= Problem details =
Repeat word for word the line with "rw [PySem.List.foldl_congr_mem _" and every line after it until the records below run out.

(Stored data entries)

>>>>>

-- per-cell: B's O(1) observed value equals A's rescanned observed value
theorem pvObserved_eq (g : List String) (i j : Nat)
    (hi : i < g.length) (hj : j < (g.headD "").length) :
    (pvRowSums g (g.headD "").length).getD i 0
      + (pvColSums g g.length (g.headD "").length).getD j 0
      + ((pvD1From g g.length (g.headD "").length 0).getD i []).getD j 0
      + ((pvD2From g g.length (g.headD "").length 0).getD i []).getD j 0
      = pvObservedA g g.length (g.headD "").length i j := by
  rw [pvRowSums_getD g _ i hi, pvColSums_getD g _ _ j hj]
  rw [pvD1From_eq g _ _ g.length 0 rfl, pvD2From_eq g _ _ g.length 0 rfl]
  rw [← List.range_eq_range']
  rw [PySem.List.getD_map_range _ _ _ _ hi, PySem.List.getD_map_range _ _ _ _ hj]
  rw [PySem.List.getD_map_range _ _ _ _ hi, PySem.List.getD_map_range _ _ _ _ hj]
  unfold pvObservedA
  ring

-- A's unguarded loop body, as a step over a dot position (proof helper)
def pvStepA' (g : List String) (rows cols : Nat) (s : Int × (Int × Int)) (ij : Nat × Nat) :
    Int × (Int × Int) :=
  let obs := pvObservedA g rows cols ij.1 ij.2
  if obs > s.1 then (obs, ((ij.2 : Int), (ij.1 : Int))) else s

theorem pvGetD_dot_mem (l : List Char) (j : Nat) (hc : l.getD j ' ' = '.') : '.' ∈ l := by
  unfold List.getD at hc
  cases h' : l[j]? with
  | none => rw [h'] at hc; simp at hc
  | some c =>
      rw [h'] at hc
      simp at hc
      subst hc
      exact List.mem_of_getElem? h'

theorem pvChAt_ne_dot (g : List String) (i j : Nat)
    (h : '.' ∉ (g.getD i "").toList) : pvChAt g i j ≠ '.' := by
  intro hc
  exact h (pvGetD_dot_mem _ j (by unfold pvChAt at hc; exact hc))

-- A's guarded scan of row i equals the unguarded fold over that row's dot positions
theorem pvRowFold_eq (g : List String) (rows cols i : Nat) (s : Int × (Int × Int)) :
    (List.range cols).foldl (fun s j => pvStepA g rows cols s i j) s
      = (pvRowDots g cols i).foldl (fun s ij => pvStepA' g rows cols s ij) s := by
  unfold pvRowDots
  by_cases hm : '.' ∈ (g.getD i "").toList
  · rw [if_pos hm, List.foldl_map, List.foldl_filter]
    apply PySem.List.foldl_congr_mem
    intro acc j _
    unfold pvStepA pvStepA'
    by_cases hc : pvChAt g i j = '.'
    · simp [hc]
    · simp [hc]
  · rw [if_neg hm]
    simp only [List.foldl_nil]
    rw [PySem.List.foldl_congr_mem _ _ (fun s _ => s) _
      (by intro acc j _; unfold pvStepA; simp [pvChAt_ne_dot g i j hm])]
    exact List.foldl_fixed _

-- A's whole double loop is the unguarded fold over all dot positions
theorem pvA_as_dots (g : List String) :
    find_best_observation_point g
      = ((pvDots g g.length (g.headD "").length).foldl
          (fun s ij => pvStepA' g g.length (g.headD "").length s ij)
          ((0 : Int), ((0 : Int), (0 : Int)))).2 := by
  simp only [find_best_observation_point]
  unfold pvDots
  rw [List.foldl_flatMap]
  apply congrArg Prod.snd
  apply PySem.List.foldl_congr_mem
  intro acc i _
  exact pvRowFold_eq g g.length (g.headD "").length i acc

-- facts about a member of pvDots: its row index is in range and its column is in range
theorem pvDots_mem (g : List String) (rows cols : Nat) (ij : Nat × Nat)
    (h : ij ∈ pvDots g rows cols) : ij.1 < rows ∧ ij.2 < cols := by
  unfold pvDots at h
  rcases List.mem_flatMap.mp h with ⟨i, hi, hmem⟩
  unfold pvRowDots at hmem
  by_cases hm : '.' ∈ (g.getD i "").toList
  · rw [if_pos hm] at hmem
    rcases List.mem_map.mp hmem with ⟨j, hj, rfl⟩
    exact ⟨List.mem_range.mp hi, List.mem_range.mp (List.mem_filter.mp hj).1⟩
  · rw [if_neg hm] at hmem
    exact absurd hmem (List.not_mem_nil)

-- ===== VERDICT (by name: the statement is the Claim_ definition above) =====
theorem find_best_observation_point_spec : Claim_equal_find_best_observation_point := by
  intro grid _hDom _hPre
  unfold Spec_find_best_observation_point
  rw [pvA_as_dots]
  simp only [find_best_observation_point_alt]
  by_cases hd : (pvDots grid grid.length (grid.headD "").length).isEmpty
  · rw [if_pos hd, List.isEmpty_iff.mp hd]
    rfl
  · rw [if_neg hd]
    apply congrArg Prod.snd
    apply PySem.List.foldl_congr_mem
    intro acc ij hij
    obtain ⟨hi, hj⟩ := pvDots_mem grid _ _ ij hij
    unfold pvStepA'
    rw [pvObserved_eq grid ij.1 ij.2 hi hj]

<<<<<

= Reply =
    rw [PySem.List.foldl_congr_mem _ _ (fun s _ => s) _
      (by intro acc j _; unfold pvStepA; simp [pvChAt_ne_dot g i j hm])]
    exact List.foldl_fixed _

-- A's whole double loop is the unguarded fold over all dot positions
theorem pvA_as_dots (g : List String) :
    find_best_observation_point g
      = ((pvDots g g.length (g.headD "").length).foldl
          (fun s ij => pvStepA' g g.length (g.headD "").length s ij)
          ((0 : Int), ((0 : Int), (0 : Int)))).2 := by
  simp only [find_best_observation_point]
  unfold pvDots
  rw [List.foldl_flatMap]
  apply congrArg Prod.snd
  apply PySem.List.foldl_congr_mem
  intro acc i _
  exact pvRowFold_eq g g.length (g.headD "").length i acc

-- facts about a member of pvDots: its row index is in range and its column is in range
theorem pvDots_mem (g : List String) (rows cols : Nat) (ij : Nat × Nat)
    (h : ij ∈ pvDots g rows cols) : ij.1 < rows ∧ ij.2 < cols := by
  unfold pvDots at h
  rcases List.mem_flatMap.mp h with ⟨i, hi, hmem⟩
  unfold pvRowDots at hmem
  by_cases hm : '.' ∈ (g.getD i "").toList
  · rw [if_pos hm] at hmem
    rcases List.mem_map.mp hmem with ⟨j, hj, rfl⟩
    exact ⟨List.mem_range.mp hi, List.mem_range.mp (List.mem_filter.mp hj).1⟩
  · rw [if_neg hm] at hmem
    exact absurd hmem (List.not_mem_nil)

-- ===== VERDICT (by name: the statement is the Claim_ definition above) =====
theorem find_best_observation_point_spec : Claim_equal_find_best_observation_point := by
  intro grid _hDom _hPre
  unfold Spec_find_best_observation_point
  rw [pvA_as_dots]
  simp only [find_best_observation_point_alt]
  by_cases hd : (pvDots grid grid.length (grid.headD "").length).isEmpty
  · rw [if_pos hd, List.isEmpty_iff.mp hd]
    rfl
  · rw [if_neg hd]
    apply congrArg Prod.snd
    apply PySem.List.foldl_congr_mem
    intro acc ij hij
    obtain ⟨hi, hj⟩ := pvDots_mem grid _ _ ij hij
    unfold pvStepA'
    rw [pvObserved_eq grid ij.1 ij.2 hi hj]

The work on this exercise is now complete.